Cytoreductive surgery (CRS) with hyperthermic intraperitoneal chemotherapy (HIPEC) for colorectal cancer

One discussion this week involved the PCI cutoff for CRS/HIPEC for colorectal cancers.

References: Faron M, et al. Linear relationship of Peritoneal Cancer Index and survival in patients with peritoneal metastases from colorectal cancer. Annals of Surgical Oncology. 2016 Jan;23(1):114-119. doi:10.1245/s10434-015-4627-8.

Klaver CEL, et al. Recommendations and consensus on the treatment of peritoneal metastases of colorectal origin: a systematic review of national and international guidelines. Colorectal Disease. 2017 Mar;19(3):224-236. doi:10.1111/codi.13593

Summary: A diagnosis of peritoneal metastases (PM) is generally poor, approximately 5 months if untreated; however, CRS/HIPEC has been shown to increase median survival up to 22 months (Klaver et al, 2017).

Faron et al (2016) explored the relationship between the peritoneal cancer index (PCI) and overall survival in the setting of complete cytoreductive surgery (CCRS) with hyperthermic intraperitoneal chemotherapy (HIPEC). In reviewing the literature, they found that CCRS/HIPEC is indicated for a PCI <12 and not appropriate for a PCI >17. There is an area of indecision in PCIs 12-17.

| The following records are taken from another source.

-- pv_equiv track=rewrite | github.com/TDTU-K25/discrete-structures | Lab/version1/Lab04/Lab04.py | ex3_c
-- ===== SOURCE A (Python) =====
-- import itertools
--
-- truths = list(itertools.product([0, 1], repeat=3))
--
-- def ex3_c(truths):
--     truth_table_p_and_q_and_notR = []
--     truth_table_not_notP_or_notQ_and_r = []
--
--     for item in truths:
--         if item[0] == 1:
--             a = True
--         else:
--             a = False
--
--         if item[1] == 1:
--             b = True
--         else:
--             b = False
--
--         if item[2] == 1:
--             c = True
--         else:
--             c = False
--
--         truth_table_p_and_q_and_notR.append(a and b and not (c))
--         truth_table_not_notP_or_notQ_and_r.append(
--             not (not (a) or not (b)) and c)
--
--     isEquivalent = True
--     for i in range(len(truth_table_p_and_q_and_notR)):
--         if (truth_table_p_and_q_and_notR[i] != truth_table_not_notP_or_notQ_and_r[i]):
--             isEquivalent = False
--             break
--
--     return isEquivalent
-- ===== SOURCE B (Python) =====
-- def ex3_c(truths):
--     # Single pass: evaluate both formulas per row and return False on first disagreement.
--     for item in truths:
--         a = item[0] == 1
--         b = item[1] == 1
--         c = item[2] == 1
--         if (a and b and not c) != (not (not a or not b) and c):
--             return False
--     return True
-- ===== Notes on version B (the rewrite author's own statement) =====
-- stated objective: simpler
-- what changed: Fuses A's two-table build plus separate comparison scan into one early-returning pass that evaluates both formulas per row, keeping no intermediate lists.
import Mathlib
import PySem

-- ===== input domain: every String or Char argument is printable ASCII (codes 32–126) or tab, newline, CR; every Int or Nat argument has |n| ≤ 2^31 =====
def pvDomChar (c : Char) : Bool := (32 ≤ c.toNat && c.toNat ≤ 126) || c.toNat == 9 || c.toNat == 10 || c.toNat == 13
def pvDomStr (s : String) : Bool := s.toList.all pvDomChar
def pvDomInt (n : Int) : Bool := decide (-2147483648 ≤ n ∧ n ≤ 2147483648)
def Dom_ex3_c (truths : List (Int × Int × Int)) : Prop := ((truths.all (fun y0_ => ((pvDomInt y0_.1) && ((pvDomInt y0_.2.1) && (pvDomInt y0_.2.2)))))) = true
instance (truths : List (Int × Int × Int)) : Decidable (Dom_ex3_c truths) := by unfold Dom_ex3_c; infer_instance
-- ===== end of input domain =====

-- B fuses A's two-table build and separate comparison scan into one early-returning pass (objective: simpler).

-- ===== PORT A =====
-- step of A's first loop: append each formula's value to its truth table
def ex3_cStep (acc : List Bool × List Bool) (item : Int × Int × Int) : List Bool × List Bool :=
  let a := if item.1 = 1 then true else false
  let b := if item.2.1 = 1 then true else false
  let c := if item.2.2 = 1 then true else false
  (acc.1 ++ [a && b && !c], acc.2 ++ [!(!a || !b) && c])

-- A's second loop: walk the two tables in step, stop at the first disagreement
def ex3_cScan : List Bool → List Bool → Bool
  | x :: xs, y :: ys => if x ≠ y then false else ex3_cScan xs ys
  | _, _ => true

def ex3_c (truths : List (Int × Int × Int)) : Bool :=
  let tables := truths.foldl ex3_cStep ([], [])
  ex3_cScan tables.1 tables.2

-- ===== PORT B =====
def ex3_c_alt : List (Int × Int × Int) → Bool
  | [] => true
  | item :: rest =>
    let a := item.1 == 1
    let b := item.2.1 == 1
    let c := item.2.2 == 1
    if (a && b && !c) ≠ (!(!a || !b) && c) then false else ex3_c_alt rest

-- ===== PRECONDITION & SPEC =====
def Spec_ex3_c (truths : List (Int × Int × Int)) (out : Bool) : Prop := out = ex3_c_alt truths
instance (truths : List (Int × Int × Int)) (out : Bool) : Decidable (Spec_ex3_c truths out) := by unfold Spec_ex3_c; infer_instance

-- ===== CLAIM (what is proved, stated in full; the proofs are below) =====
def Claim_equal_ex3_c : Prop := ∀ (truths : List (Int × Int × Int)), Dom_ex3_c truths → Spec_ex3_c truths (ex3_c truths)

-- ===== LEMMAS AND PROOFS =====
def ex3_cF1 (item : Int × Int × Int) : Bool :=
  (if item.1 = 1 then true else false) && (if item.2.1 = 1 then true else false) && !(if item.2.2 = 1 then true else false)

def ex3_cF2 (item : Int × Int × Int) : Bool :=
  !(!(if item.1 = 1 then true else false) || !(if item.2.1 = 1 then true else false)) && (if item.2.2 = 1 then true else false)

theorem ex3_c_fold (truths : List (Int × Int × Int)) (l1 l2 : List Bool) :
    truths.foldl ex3_cStep (l1, l2) = (l1 ++ truths.map ex3_cF1, l2 ++ truths.map ex3_cF2) := by
  induction truths generalizing l1 l2 with
  | nil => simp
  | cons t ts ih => simp [ex3_cStep, ih, ex3_cF1, ex3_cF2]

theorem ex3_c_scan_maps (truths : List (Int × Int × Int)) :
    ex3_cScan (truths.map ex3_cF1) (truths.map ex3_cF2) = ex3_c_alt truths := by
  induction truths with
  | nil => rfl
  | cons t ts ih =>
    simp only [List.map, ex3_cScan, ex3_c_alt, ih, ex3_cF1, ex3_cF2]
    rcases t with ⟨x, y, z⟩
    by_cases hx : x = 1 <;> by_cases hy : y = 1 <;> by_cases hz : z = 1 <;>
      simp [beq_eq_decide, hx, hy, hz]

-- ===== VERDICT (by name: the statement is the Claim_ definition above) =====
theorem ex3_c_spec : Claim_equal_ex3_c := by
  intro truths _
  unfold Spec_ex3_c ex3_c
  rw [ex3_c_fold]
  simpa using ex3_c_scan_maps truths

To bridge this PCI indecision gap, Faron et al (2016) recommend considering the following parameters (p.118):

  1. Presence of other site of metastases besides peritoneum
  2. General performance status and patient age, linked to morbidity and mortality
  3. Response to neoadjuvant chemotherapy, because progression of disease while receiving systemic chemotherapy reflects aggressive tumor behavior

In a systematic review of 21 guidelines, Klaver et al (2017) found a 71% consensus that CRS/HIPEC is the recommended treatment for PM. There is a need not only for additional evidence, but also an international platform for more trials on CRS/HIPEC and the overall treatment of PM (Klaver et al, 2017).